**TASK INSTRUCTIONS**
Where in the data does the word "instead" appear? Find those lines and copy them.

==== GIVEN INFORMATION ====

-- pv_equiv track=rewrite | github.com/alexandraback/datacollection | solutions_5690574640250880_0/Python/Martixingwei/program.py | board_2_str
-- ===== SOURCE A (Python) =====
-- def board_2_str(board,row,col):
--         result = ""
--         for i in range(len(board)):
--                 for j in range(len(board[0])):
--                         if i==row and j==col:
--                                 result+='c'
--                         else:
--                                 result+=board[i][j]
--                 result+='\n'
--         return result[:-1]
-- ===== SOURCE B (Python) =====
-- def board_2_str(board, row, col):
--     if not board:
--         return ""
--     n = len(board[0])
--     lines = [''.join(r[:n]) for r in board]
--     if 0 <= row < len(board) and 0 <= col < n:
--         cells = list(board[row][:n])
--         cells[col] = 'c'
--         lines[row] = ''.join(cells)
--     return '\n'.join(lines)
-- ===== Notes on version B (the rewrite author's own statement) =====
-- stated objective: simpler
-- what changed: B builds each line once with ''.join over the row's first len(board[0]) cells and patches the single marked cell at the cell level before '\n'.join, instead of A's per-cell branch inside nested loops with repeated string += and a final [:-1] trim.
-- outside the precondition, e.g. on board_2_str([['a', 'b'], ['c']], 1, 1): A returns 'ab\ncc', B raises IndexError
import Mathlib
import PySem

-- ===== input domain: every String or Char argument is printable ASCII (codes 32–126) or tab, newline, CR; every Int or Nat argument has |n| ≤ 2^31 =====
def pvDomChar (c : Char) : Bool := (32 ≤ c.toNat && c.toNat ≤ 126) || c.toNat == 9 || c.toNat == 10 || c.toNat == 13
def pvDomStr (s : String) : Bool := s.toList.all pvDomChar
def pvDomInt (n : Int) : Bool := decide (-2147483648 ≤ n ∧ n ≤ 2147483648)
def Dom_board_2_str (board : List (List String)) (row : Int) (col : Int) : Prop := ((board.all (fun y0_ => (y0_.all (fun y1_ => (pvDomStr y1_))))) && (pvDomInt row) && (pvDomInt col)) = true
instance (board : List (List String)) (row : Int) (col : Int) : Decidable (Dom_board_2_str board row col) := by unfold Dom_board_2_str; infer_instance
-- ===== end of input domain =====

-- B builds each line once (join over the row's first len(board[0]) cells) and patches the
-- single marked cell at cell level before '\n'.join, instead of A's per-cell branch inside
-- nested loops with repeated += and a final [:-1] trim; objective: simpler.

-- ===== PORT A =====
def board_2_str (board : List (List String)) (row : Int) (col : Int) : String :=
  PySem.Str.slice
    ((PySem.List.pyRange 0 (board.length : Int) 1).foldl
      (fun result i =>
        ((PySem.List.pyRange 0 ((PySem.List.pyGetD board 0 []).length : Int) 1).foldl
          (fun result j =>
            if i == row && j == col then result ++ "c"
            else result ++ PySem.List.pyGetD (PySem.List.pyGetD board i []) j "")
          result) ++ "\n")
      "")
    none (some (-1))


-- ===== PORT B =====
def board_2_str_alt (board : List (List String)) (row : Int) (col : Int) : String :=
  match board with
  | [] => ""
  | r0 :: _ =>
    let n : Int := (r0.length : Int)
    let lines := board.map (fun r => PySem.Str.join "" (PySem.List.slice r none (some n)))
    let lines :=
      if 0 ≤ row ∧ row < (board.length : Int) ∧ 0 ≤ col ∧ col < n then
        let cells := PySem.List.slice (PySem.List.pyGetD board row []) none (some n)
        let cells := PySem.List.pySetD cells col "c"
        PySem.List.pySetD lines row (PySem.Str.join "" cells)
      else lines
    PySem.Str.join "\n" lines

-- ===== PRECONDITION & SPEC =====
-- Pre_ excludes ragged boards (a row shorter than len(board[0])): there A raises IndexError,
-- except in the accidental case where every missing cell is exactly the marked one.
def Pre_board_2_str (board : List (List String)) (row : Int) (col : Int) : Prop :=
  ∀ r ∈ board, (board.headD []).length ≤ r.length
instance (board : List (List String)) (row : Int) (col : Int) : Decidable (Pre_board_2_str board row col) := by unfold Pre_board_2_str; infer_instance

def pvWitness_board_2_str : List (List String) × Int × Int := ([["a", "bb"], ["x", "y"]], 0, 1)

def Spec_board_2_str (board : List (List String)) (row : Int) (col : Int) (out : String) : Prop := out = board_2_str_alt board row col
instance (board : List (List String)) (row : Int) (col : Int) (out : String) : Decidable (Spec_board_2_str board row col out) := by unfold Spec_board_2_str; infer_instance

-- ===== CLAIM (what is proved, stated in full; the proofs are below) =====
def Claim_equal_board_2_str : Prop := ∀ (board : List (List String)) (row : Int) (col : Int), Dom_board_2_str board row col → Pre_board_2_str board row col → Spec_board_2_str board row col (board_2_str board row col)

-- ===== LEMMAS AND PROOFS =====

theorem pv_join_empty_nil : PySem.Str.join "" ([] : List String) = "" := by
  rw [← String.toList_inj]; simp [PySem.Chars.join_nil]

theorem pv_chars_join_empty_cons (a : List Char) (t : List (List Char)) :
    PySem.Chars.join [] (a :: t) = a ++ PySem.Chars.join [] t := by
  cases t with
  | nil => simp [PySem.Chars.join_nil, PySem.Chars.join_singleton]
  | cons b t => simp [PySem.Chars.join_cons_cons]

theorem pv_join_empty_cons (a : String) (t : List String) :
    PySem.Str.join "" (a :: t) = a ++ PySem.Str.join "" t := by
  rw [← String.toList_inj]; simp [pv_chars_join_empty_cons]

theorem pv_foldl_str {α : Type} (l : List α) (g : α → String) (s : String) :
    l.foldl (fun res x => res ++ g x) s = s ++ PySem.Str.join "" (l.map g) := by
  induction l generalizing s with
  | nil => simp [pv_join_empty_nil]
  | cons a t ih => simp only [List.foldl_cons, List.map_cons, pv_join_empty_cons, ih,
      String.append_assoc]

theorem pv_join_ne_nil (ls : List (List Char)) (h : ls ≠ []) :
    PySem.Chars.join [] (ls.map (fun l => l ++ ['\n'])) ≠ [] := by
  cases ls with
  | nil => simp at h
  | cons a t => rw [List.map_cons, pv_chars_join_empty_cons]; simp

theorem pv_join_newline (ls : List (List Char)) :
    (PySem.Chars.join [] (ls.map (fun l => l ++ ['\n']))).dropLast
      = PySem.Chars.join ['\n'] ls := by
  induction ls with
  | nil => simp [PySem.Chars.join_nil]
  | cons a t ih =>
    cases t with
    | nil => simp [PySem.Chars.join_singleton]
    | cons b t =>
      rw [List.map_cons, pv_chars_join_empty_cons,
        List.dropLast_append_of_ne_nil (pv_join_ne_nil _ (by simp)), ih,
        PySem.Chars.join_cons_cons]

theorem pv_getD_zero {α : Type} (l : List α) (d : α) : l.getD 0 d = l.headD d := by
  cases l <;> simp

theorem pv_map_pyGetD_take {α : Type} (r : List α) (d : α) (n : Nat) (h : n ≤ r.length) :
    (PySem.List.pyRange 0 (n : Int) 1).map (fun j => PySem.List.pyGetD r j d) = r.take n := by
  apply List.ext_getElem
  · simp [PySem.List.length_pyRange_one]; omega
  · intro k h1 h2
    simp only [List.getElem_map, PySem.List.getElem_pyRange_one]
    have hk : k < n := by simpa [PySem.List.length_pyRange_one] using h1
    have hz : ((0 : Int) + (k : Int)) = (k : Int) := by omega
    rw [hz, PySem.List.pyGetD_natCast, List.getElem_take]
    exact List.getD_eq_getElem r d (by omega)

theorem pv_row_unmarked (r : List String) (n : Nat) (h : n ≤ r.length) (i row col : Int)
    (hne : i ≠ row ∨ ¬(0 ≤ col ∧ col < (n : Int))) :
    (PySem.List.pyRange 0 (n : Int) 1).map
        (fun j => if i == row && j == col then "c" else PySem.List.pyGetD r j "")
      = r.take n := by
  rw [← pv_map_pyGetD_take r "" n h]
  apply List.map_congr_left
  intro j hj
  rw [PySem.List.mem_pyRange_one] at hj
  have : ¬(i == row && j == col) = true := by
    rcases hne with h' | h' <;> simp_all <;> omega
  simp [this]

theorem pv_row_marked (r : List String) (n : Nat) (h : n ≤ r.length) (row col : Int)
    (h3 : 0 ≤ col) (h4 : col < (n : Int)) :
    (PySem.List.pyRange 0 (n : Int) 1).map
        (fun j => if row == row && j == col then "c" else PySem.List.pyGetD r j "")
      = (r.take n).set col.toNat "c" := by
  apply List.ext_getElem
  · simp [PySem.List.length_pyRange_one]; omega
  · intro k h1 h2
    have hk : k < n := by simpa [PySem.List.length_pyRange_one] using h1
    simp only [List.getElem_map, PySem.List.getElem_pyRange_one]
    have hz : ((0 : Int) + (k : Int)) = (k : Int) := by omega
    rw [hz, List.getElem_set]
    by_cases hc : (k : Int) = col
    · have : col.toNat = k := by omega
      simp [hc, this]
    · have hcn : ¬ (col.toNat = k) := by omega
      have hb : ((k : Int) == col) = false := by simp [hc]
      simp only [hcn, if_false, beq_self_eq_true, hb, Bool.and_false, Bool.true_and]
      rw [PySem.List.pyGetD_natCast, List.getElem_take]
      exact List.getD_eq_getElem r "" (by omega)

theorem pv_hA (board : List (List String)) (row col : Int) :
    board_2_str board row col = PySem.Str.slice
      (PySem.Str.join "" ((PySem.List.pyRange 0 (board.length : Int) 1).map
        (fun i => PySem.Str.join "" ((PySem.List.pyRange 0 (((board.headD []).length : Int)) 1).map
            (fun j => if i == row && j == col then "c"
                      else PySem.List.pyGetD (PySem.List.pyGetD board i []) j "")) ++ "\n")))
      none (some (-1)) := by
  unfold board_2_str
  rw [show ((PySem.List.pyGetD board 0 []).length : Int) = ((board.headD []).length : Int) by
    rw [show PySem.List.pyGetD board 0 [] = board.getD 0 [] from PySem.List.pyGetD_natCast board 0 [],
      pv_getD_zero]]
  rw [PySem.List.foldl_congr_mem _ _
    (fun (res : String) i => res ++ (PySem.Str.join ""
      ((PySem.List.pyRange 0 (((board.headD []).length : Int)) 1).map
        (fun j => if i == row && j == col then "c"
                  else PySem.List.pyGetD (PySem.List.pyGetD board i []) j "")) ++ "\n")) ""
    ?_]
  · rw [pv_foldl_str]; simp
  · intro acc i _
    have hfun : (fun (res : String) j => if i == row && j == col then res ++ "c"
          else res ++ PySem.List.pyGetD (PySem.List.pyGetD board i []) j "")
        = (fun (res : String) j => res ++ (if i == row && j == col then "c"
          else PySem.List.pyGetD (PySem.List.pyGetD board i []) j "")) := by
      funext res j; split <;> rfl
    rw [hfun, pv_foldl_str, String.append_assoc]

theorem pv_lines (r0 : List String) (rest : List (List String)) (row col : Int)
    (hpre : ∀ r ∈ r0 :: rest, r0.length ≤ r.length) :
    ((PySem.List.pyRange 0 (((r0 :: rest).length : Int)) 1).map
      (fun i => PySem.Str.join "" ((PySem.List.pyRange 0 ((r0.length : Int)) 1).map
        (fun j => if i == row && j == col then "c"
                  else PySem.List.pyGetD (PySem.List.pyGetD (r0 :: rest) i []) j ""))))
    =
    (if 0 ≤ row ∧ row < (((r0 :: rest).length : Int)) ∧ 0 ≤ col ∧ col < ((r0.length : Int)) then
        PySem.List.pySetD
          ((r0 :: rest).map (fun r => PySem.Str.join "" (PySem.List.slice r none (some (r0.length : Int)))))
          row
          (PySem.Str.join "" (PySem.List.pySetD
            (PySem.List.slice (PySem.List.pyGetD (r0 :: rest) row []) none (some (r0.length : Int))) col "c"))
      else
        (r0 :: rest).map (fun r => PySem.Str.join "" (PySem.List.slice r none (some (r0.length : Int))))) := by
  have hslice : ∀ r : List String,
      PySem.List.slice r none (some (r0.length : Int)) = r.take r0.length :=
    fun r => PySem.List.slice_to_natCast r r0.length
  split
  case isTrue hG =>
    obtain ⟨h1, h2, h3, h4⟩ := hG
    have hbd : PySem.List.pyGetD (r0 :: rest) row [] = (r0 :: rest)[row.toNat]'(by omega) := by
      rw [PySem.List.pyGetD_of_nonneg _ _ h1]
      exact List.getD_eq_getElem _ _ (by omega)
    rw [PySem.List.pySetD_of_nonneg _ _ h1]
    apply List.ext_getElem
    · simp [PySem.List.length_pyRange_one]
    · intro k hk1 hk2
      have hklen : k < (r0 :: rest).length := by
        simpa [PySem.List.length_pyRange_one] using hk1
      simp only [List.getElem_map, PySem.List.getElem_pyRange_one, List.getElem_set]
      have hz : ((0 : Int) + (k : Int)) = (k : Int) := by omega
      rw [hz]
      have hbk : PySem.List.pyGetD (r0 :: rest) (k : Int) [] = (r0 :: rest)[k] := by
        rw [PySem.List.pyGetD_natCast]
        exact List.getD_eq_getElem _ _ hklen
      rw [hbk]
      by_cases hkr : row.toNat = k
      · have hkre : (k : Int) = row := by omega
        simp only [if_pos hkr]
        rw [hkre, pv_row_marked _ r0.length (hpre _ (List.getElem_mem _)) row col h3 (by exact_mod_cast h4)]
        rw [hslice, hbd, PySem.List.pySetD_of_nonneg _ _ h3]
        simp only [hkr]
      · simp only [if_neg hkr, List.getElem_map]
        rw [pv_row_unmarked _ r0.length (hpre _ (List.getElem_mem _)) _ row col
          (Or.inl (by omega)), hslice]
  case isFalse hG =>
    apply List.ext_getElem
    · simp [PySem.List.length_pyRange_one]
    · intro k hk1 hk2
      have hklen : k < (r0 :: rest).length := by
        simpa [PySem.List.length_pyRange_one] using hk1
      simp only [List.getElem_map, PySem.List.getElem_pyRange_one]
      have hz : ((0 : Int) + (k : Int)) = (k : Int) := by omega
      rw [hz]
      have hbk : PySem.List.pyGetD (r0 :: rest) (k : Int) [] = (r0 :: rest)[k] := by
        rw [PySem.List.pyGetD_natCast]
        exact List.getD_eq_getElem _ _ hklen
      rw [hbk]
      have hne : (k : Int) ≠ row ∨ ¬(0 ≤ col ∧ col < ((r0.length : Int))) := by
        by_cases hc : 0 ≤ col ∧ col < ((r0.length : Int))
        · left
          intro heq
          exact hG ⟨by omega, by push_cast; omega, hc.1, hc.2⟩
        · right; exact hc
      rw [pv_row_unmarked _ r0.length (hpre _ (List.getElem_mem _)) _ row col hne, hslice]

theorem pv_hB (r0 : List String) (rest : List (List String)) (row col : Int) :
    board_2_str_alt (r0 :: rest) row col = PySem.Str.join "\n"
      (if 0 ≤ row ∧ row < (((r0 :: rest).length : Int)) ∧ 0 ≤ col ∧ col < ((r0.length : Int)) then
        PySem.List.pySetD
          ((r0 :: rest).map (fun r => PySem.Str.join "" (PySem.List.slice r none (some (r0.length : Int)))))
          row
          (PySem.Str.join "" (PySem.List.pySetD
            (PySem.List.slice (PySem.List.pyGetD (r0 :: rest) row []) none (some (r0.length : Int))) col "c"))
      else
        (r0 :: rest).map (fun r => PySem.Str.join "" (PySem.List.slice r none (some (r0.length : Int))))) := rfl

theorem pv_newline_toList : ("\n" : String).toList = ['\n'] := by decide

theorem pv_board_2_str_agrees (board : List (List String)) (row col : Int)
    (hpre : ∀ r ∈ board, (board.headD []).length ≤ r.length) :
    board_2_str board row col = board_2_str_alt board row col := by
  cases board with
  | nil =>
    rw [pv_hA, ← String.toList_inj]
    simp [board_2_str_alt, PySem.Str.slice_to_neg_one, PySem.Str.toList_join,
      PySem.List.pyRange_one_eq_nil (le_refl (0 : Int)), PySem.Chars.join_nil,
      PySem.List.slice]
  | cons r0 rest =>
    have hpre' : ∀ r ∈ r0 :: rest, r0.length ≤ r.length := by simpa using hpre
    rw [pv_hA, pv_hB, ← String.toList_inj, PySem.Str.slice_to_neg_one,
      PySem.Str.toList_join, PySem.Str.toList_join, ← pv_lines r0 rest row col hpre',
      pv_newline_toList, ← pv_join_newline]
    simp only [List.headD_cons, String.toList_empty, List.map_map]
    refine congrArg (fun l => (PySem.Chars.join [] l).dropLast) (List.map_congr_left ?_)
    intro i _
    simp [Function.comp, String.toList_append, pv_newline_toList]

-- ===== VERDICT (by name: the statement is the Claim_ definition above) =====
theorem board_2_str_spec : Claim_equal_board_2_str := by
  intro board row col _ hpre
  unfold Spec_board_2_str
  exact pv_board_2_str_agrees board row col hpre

====
==== GIVEN INFORMATION ====

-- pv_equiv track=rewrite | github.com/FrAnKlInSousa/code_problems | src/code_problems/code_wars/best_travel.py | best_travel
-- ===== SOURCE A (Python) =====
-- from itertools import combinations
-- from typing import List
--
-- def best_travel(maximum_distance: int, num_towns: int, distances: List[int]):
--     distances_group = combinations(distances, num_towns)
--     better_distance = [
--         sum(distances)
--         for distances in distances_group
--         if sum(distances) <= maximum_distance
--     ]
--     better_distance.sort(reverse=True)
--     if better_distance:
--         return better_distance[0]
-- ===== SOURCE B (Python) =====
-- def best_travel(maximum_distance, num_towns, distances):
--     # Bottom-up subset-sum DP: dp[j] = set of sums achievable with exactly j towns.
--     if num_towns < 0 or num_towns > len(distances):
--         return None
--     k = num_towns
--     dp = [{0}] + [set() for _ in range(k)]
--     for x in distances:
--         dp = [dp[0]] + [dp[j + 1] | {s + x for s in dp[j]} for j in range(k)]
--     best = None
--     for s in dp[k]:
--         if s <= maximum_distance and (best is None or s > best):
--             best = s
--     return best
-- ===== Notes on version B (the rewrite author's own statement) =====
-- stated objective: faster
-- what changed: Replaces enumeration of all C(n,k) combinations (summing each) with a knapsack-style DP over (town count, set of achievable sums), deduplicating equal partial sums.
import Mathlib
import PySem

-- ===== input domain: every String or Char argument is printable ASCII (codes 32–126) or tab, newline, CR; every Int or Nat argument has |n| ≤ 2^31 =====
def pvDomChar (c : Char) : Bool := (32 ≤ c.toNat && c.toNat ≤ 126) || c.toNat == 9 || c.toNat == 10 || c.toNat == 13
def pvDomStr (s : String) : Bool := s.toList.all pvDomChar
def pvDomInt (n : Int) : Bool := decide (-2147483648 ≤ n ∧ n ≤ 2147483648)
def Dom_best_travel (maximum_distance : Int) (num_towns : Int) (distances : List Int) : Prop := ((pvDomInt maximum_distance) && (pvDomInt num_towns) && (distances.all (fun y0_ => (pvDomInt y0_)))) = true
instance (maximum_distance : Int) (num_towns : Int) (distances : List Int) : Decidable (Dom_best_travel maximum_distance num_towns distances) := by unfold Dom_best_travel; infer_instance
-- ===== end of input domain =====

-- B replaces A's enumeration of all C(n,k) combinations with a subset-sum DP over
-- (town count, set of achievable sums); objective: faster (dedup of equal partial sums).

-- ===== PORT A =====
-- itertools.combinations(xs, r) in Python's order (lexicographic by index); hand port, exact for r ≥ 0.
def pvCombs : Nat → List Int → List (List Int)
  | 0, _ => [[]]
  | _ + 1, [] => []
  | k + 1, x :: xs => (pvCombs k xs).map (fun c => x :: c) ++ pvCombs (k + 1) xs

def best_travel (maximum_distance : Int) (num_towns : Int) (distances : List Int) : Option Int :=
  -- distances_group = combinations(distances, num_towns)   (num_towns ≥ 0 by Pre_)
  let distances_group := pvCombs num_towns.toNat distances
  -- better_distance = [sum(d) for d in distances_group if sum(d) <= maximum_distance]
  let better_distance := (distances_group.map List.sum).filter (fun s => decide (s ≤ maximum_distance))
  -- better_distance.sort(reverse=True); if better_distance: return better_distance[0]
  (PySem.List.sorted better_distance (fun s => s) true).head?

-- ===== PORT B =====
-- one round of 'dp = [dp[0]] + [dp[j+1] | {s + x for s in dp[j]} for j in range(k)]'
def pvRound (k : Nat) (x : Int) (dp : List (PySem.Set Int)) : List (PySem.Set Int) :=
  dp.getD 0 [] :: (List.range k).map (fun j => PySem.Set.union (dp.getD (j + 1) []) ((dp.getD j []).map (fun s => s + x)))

====

**WRITTEN ANSWER**
-- what changed: B builds each line once with ''.join over the row's first len(board[0]) cells and patches the single marked cell at the cell level before '\n'.join, instead of A's per-cell branch inside nested loops with repeated string += and a final [:-1] trim.
-- single marked cell at cell level before '\n'.join, instead of A's per-cell branch inside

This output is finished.